▸ **Problem requirements**:
Look through the records and copy each line with the string "then" in it.

▸ **Recorded information**:
-- pv_equiv track=rewrite | github.com/heeManLee/coding_test | 2023/프로그래머스/레벨3/표현 가능한 이진트리(이진트리 표현 방법).py | search
-- ===== SOURCE A (Python) =====
-- def search(number):
--     length = len(number)
--     if length == 1 or 1 not in number or 0 not in number:
--         return True
--
--     mid = length // 2
--     if number[mid] == 0:
--         return False
--
--     return search(number[:mid]) and search(number[mid+1:])
-- ===== SOURCE B (Python) =====
-- def search(number):
--     # prefix counts of 1s and 0s, then an explicit work stack of index
--     # ranges; no slice copies, uniform-segment tests by count differences.
--     p1, p0 = [0], [0]
--     c1 = c0 = 0
--     for x in number:
--         c1 += (x == 1)
--         c0 += (x == 0)
--         p1.append(c1)
--         p0.append(c0)
--     stack = [(0, len(number))]
--     while stack:
--         lo, hi = stack.pop()
--         if hi - lo == 1 or p1[hi] == p1[lo] or p0[hi] == p0[lo]:
--             continue
--         mid = (lo + hi) // 2
--         if number[mid] == 0:
--             return False
--         stack.append((lo, mid))
--         stack.append((mid + 1, hi))
--     return True
-- ===== Notes on version B (the rewrite author's own statement) =====
-- stated objective: alternative
-- what changed: Replaces A's recursion on list slices (which re-scans each segment for membership of 0/1 and copies slices) by a single prefix-count pass plus an explicit stack of index ranges, testing uniform segments via count differences.
import Mathlib
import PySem

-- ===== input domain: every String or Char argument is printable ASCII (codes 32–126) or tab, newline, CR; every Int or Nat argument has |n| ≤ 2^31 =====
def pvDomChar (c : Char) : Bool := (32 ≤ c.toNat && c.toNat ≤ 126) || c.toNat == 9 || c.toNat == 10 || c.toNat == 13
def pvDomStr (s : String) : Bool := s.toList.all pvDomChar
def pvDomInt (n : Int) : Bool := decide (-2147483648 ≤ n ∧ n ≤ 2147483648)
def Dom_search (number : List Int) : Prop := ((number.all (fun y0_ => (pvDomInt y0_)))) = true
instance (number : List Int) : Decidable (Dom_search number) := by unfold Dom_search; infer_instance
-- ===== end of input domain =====

-- B replaces A's slice-copying recursion by a prefix-count pass plus an explicit
-- work stack of index ranges (no slice copies; same return value everywhere).

-- ===== PORT A =====
def search (number : List Int) : Bool :=
  let length := number.length
  if h : length = 1 ∨ (1 : Int) ∉ number ∨ (0 : Int) ∉ number then true
  else
    let mid := length / 2
    if PySem.List.pyGet? number (mid : Int) = some 0 then false
    else search (PySem.List.slice number none (some (mid : Int)))
      && search (PySem.List.slice number (some ((mid : Int) + 1)) none)
termination_by number.length
decreasing_by
  · push_neg at h
    have h1 : number ≠ [] := List.ne_nil_of_mem h.2.1
    have h2 : 2 ≤ number.length := by
      cases hn : number.length with
      | zero => exact absurd (List.eq_nil_of_length_eq_zero hn) h1
      | succ k => omega
    simp only [PySem.List.slice_to_natCast, List.length_take]
    omega
  · push_neg at h
    have h1 : number ≠ [] := List.ne_nil_of_mem h.2.1
    have h2 : 2 ≤ number.length := by
      cases hn : number.length with
      | zero => exact absurd (List.eq_nil_of_length_eq_zero hn) h1
      | succ k => omega
    have : ((number.length / 2 : Nat) : Int) + 1 = ((number.length / 2 + 1 : Nat) : Int) := by push_cast; ring
    rw [this, PySem.List.slice_from_natCast]
    simp only [List.length_drop]
    omega

-- ===== PORT B =====
-- Source B's prefix-building loop over `number` (running counts c1/c0, lists appended to).
def searchPrefix (number : List Int) : List Int × List Int × Int × Int :=
  number.foldl
    (fun (s : List Int × List Int × Int × Int) x =>
      let c1 := s.2.2.1 + (if x = 1 then 1 else 0)
      let c0 := s.2.2.2 + (if x = 0 then 1 else 0)
      (s.1 ++ [c1], s.2.1 ++ [c0], c1, c0))
    ([0], [0], 0, 0)

-- Source B's `while stack:` loop; fuel is a totality guard only (2*len+1 always suffices).
def searchLoop (number p1 p0 : List Int) : Nat → List (Int × Int) → Bool
  | _, [] => true
  | 0, _ :: _ => true
  | fuel + 1, (lo, hi) :: rest =>
    if hi - lo = 1 ∨ PySem.List.pyGetD p1 hi 0 = PySem.List.pyGetD p1 lo 0
        ∨ PySem.List.pyGetD p0 hi 0 = PySem.List.pyGetD p0 lo 0 then
      searchLoop number p1 p0 fuel rest
    else
      let mid := PySem.Int.floordiv (lo + hi) 2
      if PySem.List.pyGet? number mid = some 0 then false
      else searchLoop number p1 p0 fuel ((mid + 1, hi) :: (lo, mid) :: rest)

def search_alt (number : List Int) : Bool :=
  let st := searchPrefix number
  searchLoop number st.1 st.2.1 (2 * number.length + 1) [(0, (number.length : Int))]

-- ===== PRECONDITION & SPEC =====
def Spec_search (number : List Int) (out : Bool) : Prop := out = search_alt number
instance (number : List Int) (out : Bool) : Decidable (Spec_search number out) := by unfold Spec_search; infer_instance

-- ===== CLAIM (what is proved, stated in full; the proofs are below) =====
def Claim_equal_search : Prop := ∀ (number : List Int), Dom_search number → Spec_search number (search number)

-- ===== LEMMAS AND PROOFS =====

-- cumulative counts of value v, continuing from count c
def cum (v : Int) : List Int → Int → List Int
  | [], _ => []
  | x :: xs, c => (c + (if x = v then 1 else 0)) :: cum v xs (c + (if x = v then 1 else 0))

theorem foldl_pref (xs : List Int) :
    ∀ (p1 p0 : List Int) (c1 c0 : Int),
    xs.foldl
      (fun (s : List Int × List Int × Int × Int) x =>
        let c1 := s.2.2.1 + (if x = 1 then 1 else 0)
        let c0 := s.2.2.2 + (if x = 0 then 1 else 0)
        (s.1 ++ [c1], s.2.1 ++ [c0], c1, c0))
      (p1, p0, c1, c0)
    = (p1 ++ cum 1 xs c1, p0 ++ cum 0 xs c0,
       c1 + (xs.count 1 : Int), c0 + (xs.count 0 : Int)) := by
  induction xs with
  | nil => simp [cum]
  | cons x xs ih =>
    intro p1 p0 c1 c0
    simp only [List.foldl_cons, ih, cum, List.count_cons]
    simp only [Prod.mk.injEq]
    refine ⟨by simp, by simp, ?_, ?_⟩ <;> (push_cast [beq_iff_eq]; split_ifs <;> ring)

theorem cum_length (v : Int) : ∀ (xs : List Int) (c : Int), (cum v xs c).length = xs.length := by
  intro xs; induction xs with
  | nil => intro c; simp [cum]
  | cons x xs ih => intro c; simp [cum, ih]

theorem cum_getD (v : Int) : ∀ (xs : List Int) (c : Int) (k : Nat), k ≤ xs.length →
    (c :: cum v xs c).getD k 0 = c + ((xs.take k).count v : Int) := by
  intro xs
  induction xs with
  | nil =>
    intro c k hk
    have : k = 0 := by simpa using hk
    subst this; simp
  | cons x xs ih =>
    intro c k hk
    cases k with
    | zero => simp
    | succ k =>
      simp only [cum, List.getD_cons_succ]
      rw [ih _ k (by simpa using hk)]
      simp only [List.take_succ_cons, List.count_cons]
      push_cast [beq_iff_eq]
      split_ifs <;> ring

theorem pref_get (xs : List Int) (v : Int) (i : Int) (h0 : 0 ≤ i) (h1 : i ≤ xs.length) :
    PySem.List.pyGetD (0 :: cum v xs 0) i 0 = ((xs.take i.toNat).count v : Int) := by
  rw [PySem.List.pyGetD_eq_getElem _ _ h0 (by simp [cum_length]; omega)]
  rw [← List.getD_eq_getElem _ 0]
  rw [cum_getD v xs 0 i.toNat (by omega)]
  ring

theorem searchPrefix_eq (number : List Int) :
    searchPrefix number = (0 :: cum 1 number 0, 0 :: cum 0 number 0,
      (number.count 1 : Int), (number.count 0 : Int)) := by
  unfold searchPrefix
  rw [foldl_pref]
  simp

-- the segment number[lo:hi] as index bounds
def seg (number : List Int) (lo hi : Int) : List Int :=
  (number.drop lo.toNat).take (hi.toNat - lo.toNat)

def invStack (n : Nat) (st : List (Int × Int)) : Prop :=
  ∀ p ∈ st, 0 ≤ p.1 ∧ p.1 ≤ p.2 ∧ p.2 ≤ (n : Int)

def meas (st : List (Int × Int)) : Nat :=
  (st.map (fun p => 2 * (p.2 - p.1).toNat + 1)).sum

theorem seg_length (number : List Int) (lo hi : Int) (h2 : hi ≤ number.length) :
    (seg number lo hi).length = hi.toNat - lo.toNat := by
  unfold seg
  simp only [List.length_take, List.length_drop]
  omega

theorem count_take_add (number : List Int) (v lo hi : Int) (h1 : lo ≤ hi) :
    (number.take hi.toNat).count v
      = (number.take lo.toNat).count v + (seg number lo hi).count v := by
  unfold seg
  have h := List.take_add (l := number) (i := lo.toNat) (j := hi.toNat - lo.toNat)
  rw [show lo.toNat + (hi.toNat - lo.toNat) = hi.toNat from by omega] at h
  rw [h, List.count_append]

theorem cond_iff (number : List Int) (lo hi : Int) (h0 : 0 ≤ lo) (h1 : lo ≤ hi)
    (h2 : hi ≤ number.length) :
    (hi - lo = 1 ∨ PySem.List.pyGetD (0 :: cum 1 number 0) hi 0 = PySem.List.pyGetD (0 :: cum 1 number 0) lo 0
      ∨ PySem.List.pyGetD (0 :: cum 0 number 0) hi 0 = PySem.List.pyGetD (0 :: cum 0 number 0) lo 0)
    ↔ ((seg number lo hi).length = 1 ∨ (1:Int) ∉ seg number lo hi ∨ (0:Int) ∉ seg number lo hi) := by
  rw [pref_get number 1 hi (by omega) h2, pref_get number 1 lo h0 (by omega),
      pref_get number 0 hi (by omega) h2, pref_get number 0 lo h0 (by omega),
      seg_length number lo hi h2]
  apply or_congr
  · omega
  apply or_congr
  · rw [Nat.cast_inj, count_take_add number 1 lo hi h1, ← List.count_eq_zero]
    omega
  · rw [Nat.cast_inj, count_take_add number 0 lo hi h1, ← List.count_eq_zero]
    omega

theorem loop_eq (number : List Int) (fuel : Nat) :
    ∀ st : List (Int × Int), invStack number.length st → meas st ≤ fuel →
    searchLoop number (0 :: cum 1 number 0) (0 :: cum 0 number 0) fuel st
      = st.all (fun p => search (seg number p.1 p.2)) := by
  induction fuel with
  | zero =>
    intro st hinv hm
    cases st with
    | nil => rfl
    | cons p rest => exfalso; simp [meas] at hm
  | succ fuel ih =>
    intro st hinv hm
    cases st with
    | nil => rfl
    | cons p rest =>
      obtain ⟨lo, hi⟩ := p
      obtain ⟨hb0, hb1, hb2⟩ := hinv (lo, hi) List.mem_cons_self
      have hinvr : invStack number.length rest := fun q hq => hinv q (List.mem_cons_of_mem _ hq)
      simp only [searchLoop]
      by_cases hc : hi - lo = 1 ∨ PySem.List.pyGetD (0 :: cum 1 number 0) hi 0 = PySem.List.pyGetD (0 :: cum 1 number 0) lo 0
          ∨ PySem.List.pyGetD (0 :: cum 0 number 0) hi 0 = PySem.List.pyGetD (0 :: cum 0 number 0) lo 0
      · rw [if_pos hc]
        rw [ih rest hinvr (by simp [meas] at hm ⊢; omega)]
        have hseg : search (seg number lo hi) = true := by
          rw [search.eq_def]
          simp only []
          rw [dif_pos ((cond_iff number lo hi hb0 hb1 hb2).mp hc)]
        simp [hseg]
      · rw [if_neg hc]
        have hcc := (not_congr (cond_iff number lo hi hb0 hb1 hb2)).mp hc
        push_neg at hcc
        obtain ⟨hlen1, hmem1, hmem0⟩ := hcc
        have hLd : (seg number lo hi).length = hi.toNat - lo.toNat := seg_length number lo hi hb2
        have hlp : 0 < (seg number lo hi).length :=
          List.length_pos_of_ne_nil (List.ne_nil_of_mem hmem1)
        have hΔ : 2 ≤ hi.toNat - lo.toNat := by omega
        have hmide : PySem.Int.floordiv (lo + hi) 2 = (lo + hi) / 2 :=
          PySem.Int.floordiv_eq_ediv_of_pos (by norm_num)
        have hmb : lo ≤ PySem.Int.floordiv (lo + hi) 2 ∧ PySem.Int.floordiv (lo + hi) 2 < hi := by
          rw [hmide]; omega
        have hmA : (PySem.Int.floordiv (lo + hi) 2).toNat
            = lo.toNat + (hi.toNat - lo.toNat) / 2 := by
          rw [hmide]; omega
        have hidx : PySem.List.pyGet? number (PySem.Int.floordiv (lo + hi) 2)
            = PySem.List.pyGet? (seg number lo hi) (((seg number lo hi).length / 2 : Nat) : Int) := by
          rw [PySem.List.pyGet?_eq_some_getElem number (by omega) (by omega)]
          rw [PySem.List.pyGet?_eq_some_getElem (seg number lo hi) (by omega) (by exact_mod_cast Nat.div_lt_self hlp (by norm_num))]
          congr 1
          unfold seg
          simp only [List.getElem_take, List.getElem_drop, Int.toNat_natCast,
            List.length_take, List.length_drop]
          congr 1
          omega
        simp only [List.all_cons]
        rw [search.eq_def]
        simp only []
        rw [dif_neg (by push_neg; exact ⟨hlen1, hmem1, hmem0⟩)]
        by_cases hz : PySem.List.pyGet? number (PySem.Int.floordiv (lo + hi) 2) = some 0
        · rw [if_pos hz]
          rw [if_pos (by rw [← hidx]; exact hz)]
          simp
        · rw [if_neg hz]
          rw [if_neg (by rw [← hidx]; exact hz)]
          rw [ih ((PySem.Int.floordiv (lo + hi) 2 + 1, hi) :: (lo, PySem.Int.floordiv (lo + hi) 2) :: rest)
                (by
                  intro q hq
                  simp only [List.mem_cons] at hq
                  rcases hq with h | h | h
                  · subst h; exact ⟨by omega, by omega, hb2⟩
                  · subst h; exact ⟨hb0, by omega, by omega⟩
                  · exact hinvr q h)
                (by simp [meas] at hm ⊢; omega)]
          have hsl : PySem.List.slice (seg number lo hi) none (some (((seg number lo hi).length / 2 : Nat) : Int))
              = seg number lo (PySem.Int.floordiv (lo + hi) 2) := by
            rw [PySem.List.slice_to_natCast, hLd]
            unfold seg
            rw [List.take_take]
            congr 1
            omega
          have hsr : PySem.List.slice (seg number lo hi) (some ((((seg number lo hi).length / 2 : Nat) : Int) + 1)) none
              = seg number (PySem.Int.floordiv (lo + hi) 2 + 1) hi := by
            have hcast : ((((seg number lo hi).length / 2 : Nat) : Int) + 1)
                = (((seg number lo hi).length / 2 + 1 : Nat) : Int) := by push_cast; ring
            rw [hcast, PySem.List.slice_from_natCast, hLd]
            unfold seg
            rw [List.drop_take, List.drop_drop]
            congr 1
            · omega
            · congr 1
              omega
          rw [hsl, hsr]
          simp only [List.all_cons]
          cases search (seg number lo (PySem.Int.floordiv (lo + hi) 2)) <;>
            cases search (seg number (PySem.Int.floordiv (lo + hi) 2 + 1) hi) <;> simp

-- ===== VERDICT (by name: the statement is the Claim_ definition above) =====
theorem search_spec : Claim_equal_search := by
  intro number _
  unfold Spec_search search_alt
  rw [searchPrefix_eq]
  have h := loop_eq number (2 * number.length + 1) [(0, (number.length : Int))]
    (by intro p hp; simp at hp; subst hp; constructor <;> simp)
    (by simp [meas])
  simp only [h, List.all_cons, List.all_nil, Bool.and_true]
  unfold seg
  simp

▸ **Your response**:
--     # prefix counts of 1s and 0s, then an explicit work stack of index
  if h : length = 1 ∨ (1 : Int) ∉ number ∨ (0 : Int) ∉ number then true
    if PySem.List.pyGet? number (mid : Int) = some 0 then false
      let c1 := s.2.2.1 + (if x = 1 then 1 else 0)
      let c0 := s.2.2.2 + (if x = 0 then 1 else 0)
        ∨ PySem.List.pyGetD p0 hi 0 = PySem.List.pyGetD p0 lo 0 then
      if PySem.List.pyGet? number mid = some 0 then false
  | x :: xs, c => (c + (if x = v then 1 else 0)) :: cum v xs (c + (if x = v then 1 else 0))
        let c1 := s.2.2.1 + (if x = 1 then 1 else 0)
        let c0 := s.2.2.2 + (if x = 0 then 1 else 0)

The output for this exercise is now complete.